Return the lines below that carry the word "pvStepA".

[[ Excerpted records open ]]

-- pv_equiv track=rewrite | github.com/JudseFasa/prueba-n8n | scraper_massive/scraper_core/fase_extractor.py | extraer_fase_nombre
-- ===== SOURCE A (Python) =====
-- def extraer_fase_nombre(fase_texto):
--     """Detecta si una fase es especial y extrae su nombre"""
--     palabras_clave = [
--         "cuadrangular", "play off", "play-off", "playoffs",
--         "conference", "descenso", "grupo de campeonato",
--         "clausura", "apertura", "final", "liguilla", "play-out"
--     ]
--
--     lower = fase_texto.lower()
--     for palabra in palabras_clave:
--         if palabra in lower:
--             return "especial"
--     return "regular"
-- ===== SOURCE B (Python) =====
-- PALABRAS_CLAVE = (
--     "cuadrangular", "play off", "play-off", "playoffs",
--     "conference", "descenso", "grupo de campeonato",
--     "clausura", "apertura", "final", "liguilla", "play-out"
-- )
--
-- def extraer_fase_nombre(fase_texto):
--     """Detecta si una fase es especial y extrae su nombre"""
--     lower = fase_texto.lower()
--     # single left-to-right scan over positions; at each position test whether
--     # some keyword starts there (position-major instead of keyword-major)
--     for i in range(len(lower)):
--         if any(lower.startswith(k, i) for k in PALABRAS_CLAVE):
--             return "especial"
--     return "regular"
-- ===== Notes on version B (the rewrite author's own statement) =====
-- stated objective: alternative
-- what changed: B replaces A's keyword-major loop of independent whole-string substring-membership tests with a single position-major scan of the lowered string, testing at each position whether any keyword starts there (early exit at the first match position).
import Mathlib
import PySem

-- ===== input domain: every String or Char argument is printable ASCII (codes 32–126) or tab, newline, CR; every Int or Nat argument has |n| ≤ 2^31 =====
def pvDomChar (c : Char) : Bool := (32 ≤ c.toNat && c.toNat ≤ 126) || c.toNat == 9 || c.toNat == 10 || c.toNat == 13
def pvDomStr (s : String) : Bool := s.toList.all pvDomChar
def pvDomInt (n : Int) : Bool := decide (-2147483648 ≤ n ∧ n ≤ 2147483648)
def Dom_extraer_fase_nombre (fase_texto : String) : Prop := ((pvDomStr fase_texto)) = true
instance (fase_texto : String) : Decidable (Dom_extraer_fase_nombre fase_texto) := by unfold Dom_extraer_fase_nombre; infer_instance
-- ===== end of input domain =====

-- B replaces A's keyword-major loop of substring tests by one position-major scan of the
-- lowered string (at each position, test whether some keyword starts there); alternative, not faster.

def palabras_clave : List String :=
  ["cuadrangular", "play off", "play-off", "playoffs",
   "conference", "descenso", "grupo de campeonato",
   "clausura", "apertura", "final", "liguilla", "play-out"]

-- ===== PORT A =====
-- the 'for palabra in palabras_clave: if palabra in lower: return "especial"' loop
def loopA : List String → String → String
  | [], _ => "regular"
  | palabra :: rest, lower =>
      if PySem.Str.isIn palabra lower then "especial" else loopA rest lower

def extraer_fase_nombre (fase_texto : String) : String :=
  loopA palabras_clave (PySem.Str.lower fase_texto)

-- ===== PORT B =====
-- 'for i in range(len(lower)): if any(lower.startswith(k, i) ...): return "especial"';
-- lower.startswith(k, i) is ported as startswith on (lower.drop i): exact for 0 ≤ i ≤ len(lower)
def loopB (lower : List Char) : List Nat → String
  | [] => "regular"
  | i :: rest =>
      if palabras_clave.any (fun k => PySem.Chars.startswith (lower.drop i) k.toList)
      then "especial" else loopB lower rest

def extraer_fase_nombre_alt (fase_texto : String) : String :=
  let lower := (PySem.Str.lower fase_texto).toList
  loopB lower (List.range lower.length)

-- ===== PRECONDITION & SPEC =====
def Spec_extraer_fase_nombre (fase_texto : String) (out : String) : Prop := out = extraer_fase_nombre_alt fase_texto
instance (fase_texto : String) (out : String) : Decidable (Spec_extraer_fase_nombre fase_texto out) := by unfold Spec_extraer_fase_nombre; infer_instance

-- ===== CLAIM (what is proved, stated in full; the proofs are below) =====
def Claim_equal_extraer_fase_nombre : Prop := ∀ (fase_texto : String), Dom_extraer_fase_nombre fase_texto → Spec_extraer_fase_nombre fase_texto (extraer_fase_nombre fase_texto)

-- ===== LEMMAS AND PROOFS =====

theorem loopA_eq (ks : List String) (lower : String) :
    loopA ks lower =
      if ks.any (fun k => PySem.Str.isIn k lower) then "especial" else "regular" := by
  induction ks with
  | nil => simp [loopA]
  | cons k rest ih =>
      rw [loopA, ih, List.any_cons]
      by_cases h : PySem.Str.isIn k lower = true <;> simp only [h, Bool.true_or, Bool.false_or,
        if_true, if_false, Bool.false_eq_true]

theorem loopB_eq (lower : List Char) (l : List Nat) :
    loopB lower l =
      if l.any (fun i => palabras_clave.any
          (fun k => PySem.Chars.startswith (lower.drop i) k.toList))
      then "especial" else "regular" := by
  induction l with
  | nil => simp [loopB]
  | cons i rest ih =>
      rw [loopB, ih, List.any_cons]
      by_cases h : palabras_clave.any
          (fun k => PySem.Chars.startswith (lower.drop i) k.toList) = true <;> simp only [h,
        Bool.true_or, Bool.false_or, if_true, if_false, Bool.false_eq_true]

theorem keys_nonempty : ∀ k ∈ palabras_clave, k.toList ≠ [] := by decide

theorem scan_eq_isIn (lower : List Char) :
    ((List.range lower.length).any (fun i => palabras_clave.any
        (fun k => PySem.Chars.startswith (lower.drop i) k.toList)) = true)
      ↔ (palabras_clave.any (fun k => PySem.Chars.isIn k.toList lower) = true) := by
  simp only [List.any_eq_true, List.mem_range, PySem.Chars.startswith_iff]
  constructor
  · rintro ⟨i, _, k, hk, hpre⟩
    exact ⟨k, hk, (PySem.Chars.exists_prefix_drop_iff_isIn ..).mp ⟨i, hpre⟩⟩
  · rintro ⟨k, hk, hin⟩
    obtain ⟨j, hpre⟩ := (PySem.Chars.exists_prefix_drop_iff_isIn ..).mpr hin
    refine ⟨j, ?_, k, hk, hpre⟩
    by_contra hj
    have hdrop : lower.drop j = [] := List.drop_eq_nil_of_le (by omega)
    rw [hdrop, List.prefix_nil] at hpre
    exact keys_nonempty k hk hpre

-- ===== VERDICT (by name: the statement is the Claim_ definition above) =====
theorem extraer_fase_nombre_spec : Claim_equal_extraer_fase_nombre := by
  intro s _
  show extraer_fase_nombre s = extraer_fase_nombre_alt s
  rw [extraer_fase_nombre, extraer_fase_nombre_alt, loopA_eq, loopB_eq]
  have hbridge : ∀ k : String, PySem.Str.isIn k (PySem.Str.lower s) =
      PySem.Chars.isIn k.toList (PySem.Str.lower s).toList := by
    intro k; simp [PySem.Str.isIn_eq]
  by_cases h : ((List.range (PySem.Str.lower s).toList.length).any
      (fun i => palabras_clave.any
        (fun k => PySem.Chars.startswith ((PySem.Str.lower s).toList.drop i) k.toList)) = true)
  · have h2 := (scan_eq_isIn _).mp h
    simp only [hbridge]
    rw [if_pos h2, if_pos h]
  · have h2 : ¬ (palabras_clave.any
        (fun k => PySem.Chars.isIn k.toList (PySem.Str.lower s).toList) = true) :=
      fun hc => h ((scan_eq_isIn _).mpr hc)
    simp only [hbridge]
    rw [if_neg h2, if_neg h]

[[ Excerpted records closed ]]
[[ Excerpted records open ]]

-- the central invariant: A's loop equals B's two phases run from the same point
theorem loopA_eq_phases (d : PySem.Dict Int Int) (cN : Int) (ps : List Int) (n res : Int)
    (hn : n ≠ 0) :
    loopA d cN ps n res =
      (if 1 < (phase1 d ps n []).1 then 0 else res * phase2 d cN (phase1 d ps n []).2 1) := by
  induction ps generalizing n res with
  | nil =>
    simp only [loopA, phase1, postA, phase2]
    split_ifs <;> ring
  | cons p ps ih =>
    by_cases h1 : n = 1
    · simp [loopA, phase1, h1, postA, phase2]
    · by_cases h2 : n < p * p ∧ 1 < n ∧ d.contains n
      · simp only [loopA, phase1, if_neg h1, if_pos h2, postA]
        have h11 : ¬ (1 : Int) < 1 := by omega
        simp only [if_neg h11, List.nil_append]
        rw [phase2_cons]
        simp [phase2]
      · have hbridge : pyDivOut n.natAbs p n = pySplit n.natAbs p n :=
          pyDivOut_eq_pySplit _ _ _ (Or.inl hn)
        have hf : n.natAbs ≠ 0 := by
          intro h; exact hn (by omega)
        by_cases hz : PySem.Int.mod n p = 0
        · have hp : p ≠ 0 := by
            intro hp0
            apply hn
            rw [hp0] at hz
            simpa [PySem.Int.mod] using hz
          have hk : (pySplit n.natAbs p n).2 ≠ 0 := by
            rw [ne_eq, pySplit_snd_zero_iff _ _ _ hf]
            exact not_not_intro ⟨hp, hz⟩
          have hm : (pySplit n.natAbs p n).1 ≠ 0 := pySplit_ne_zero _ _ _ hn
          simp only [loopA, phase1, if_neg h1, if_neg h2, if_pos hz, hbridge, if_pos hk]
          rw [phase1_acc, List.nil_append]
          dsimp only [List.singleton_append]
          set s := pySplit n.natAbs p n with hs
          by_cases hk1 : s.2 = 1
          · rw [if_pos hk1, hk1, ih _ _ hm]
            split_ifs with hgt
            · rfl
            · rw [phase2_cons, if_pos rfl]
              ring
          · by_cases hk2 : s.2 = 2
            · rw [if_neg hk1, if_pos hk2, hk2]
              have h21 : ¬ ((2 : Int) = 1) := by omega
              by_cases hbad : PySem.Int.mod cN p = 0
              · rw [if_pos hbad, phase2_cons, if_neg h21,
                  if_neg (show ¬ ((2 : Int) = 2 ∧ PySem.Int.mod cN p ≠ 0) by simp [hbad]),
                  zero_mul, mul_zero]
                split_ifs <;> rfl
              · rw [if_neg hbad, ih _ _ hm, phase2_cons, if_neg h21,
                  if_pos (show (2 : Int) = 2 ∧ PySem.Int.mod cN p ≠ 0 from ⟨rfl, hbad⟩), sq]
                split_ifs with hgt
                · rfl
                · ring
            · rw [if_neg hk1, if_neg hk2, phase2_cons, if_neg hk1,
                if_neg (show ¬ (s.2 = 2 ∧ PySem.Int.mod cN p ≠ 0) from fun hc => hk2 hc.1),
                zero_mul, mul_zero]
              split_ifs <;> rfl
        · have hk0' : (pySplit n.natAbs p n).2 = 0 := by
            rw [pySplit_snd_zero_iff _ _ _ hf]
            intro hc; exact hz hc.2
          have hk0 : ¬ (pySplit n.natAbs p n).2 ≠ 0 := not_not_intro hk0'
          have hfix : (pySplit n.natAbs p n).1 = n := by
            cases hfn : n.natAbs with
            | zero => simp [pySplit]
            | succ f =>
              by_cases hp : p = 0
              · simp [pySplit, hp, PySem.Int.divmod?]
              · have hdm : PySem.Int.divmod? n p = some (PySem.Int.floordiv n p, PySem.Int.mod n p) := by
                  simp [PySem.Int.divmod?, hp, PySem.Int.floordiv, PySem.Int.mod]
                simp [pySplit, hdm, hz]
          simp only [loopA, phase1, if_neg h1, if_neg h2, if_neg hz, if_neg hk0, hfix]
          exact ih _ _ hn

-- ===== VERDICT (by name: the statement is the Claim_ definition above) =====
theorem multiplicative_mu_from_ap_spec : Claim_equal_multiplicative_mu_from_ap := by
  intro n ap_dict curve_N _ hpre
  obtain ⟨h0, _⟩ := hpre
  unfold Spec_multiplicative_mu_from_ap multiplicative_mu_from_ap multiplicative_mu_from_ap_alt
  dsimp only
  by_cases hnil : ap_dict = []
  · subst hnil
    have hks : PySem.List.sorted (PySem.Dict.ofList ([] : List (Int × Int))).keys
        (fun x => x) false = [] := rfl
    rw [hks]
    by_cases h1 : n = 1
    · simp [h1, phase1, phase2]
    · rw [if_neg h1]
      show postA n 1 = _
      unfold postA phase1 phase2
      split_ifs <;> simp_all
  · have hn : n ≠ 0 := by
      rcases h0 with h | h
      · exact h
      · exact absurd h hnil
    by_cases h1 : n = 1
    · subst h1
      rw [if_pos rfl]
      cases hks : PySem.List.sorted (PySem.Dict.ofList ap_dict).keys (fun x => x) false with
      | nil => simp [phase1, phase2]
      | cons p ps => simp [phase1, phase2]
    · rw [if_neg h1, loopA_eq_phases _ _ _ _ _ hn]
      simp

[[ Excerpted records closed ]]
[[ Excerpted records open ]]

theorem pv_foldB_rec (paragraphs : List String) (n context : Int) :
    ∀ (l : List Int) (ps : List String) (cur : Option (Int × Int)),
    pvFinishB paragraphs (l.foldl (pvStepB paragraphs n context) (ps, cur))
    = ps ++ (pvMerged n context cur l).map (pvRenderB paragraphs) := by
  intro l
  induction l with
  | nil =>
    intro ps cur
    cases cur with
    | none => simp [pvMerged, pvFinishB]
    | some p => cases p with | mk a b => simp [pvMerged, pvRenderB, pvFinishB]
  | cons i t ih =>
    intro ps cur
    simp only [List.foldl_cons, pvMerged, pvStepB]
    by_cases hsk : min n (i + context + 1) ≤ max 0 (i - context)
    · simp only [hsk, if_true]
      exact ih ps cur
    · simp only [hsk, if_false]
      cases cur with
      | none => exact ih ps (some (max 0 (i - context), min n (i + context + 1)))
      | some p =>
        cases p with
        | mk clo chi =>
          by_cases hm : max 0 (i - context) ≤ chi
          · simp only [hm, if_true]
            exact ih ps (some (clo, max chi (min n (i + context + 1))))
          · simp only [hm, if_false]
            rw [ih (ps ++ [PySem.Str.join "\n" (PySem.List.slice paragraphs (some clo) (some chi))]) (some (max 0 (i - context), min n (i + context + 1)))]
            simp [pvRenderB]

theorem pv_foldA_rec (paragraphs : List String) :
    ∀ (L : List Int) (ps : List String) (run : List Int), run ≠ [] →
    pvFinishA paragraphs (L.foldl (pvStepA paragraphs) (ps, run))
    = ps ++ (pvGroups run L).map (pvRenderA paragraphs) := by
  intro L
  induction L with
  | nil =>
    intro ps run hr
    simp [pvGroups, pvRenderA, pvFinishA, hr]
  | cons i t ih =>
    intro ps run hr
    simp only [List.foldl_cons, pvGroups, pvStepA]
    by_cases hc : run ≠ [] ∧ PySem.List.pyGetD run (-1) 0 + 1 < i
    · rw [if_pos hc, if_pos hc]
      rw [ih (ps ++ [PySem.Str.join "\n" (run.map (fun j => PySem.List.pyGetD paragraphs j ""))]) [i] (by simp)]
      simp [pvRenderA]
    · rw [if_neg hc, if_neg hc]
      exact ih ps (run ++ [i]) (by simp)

[[ Excerpted records closed ]]

_Response:_
    pvFinishA paragraphs (L.foldl (pvStepA paragraphs) (ps, run))
    simp only [List.foldl_cons, pvGroups, pvStepA]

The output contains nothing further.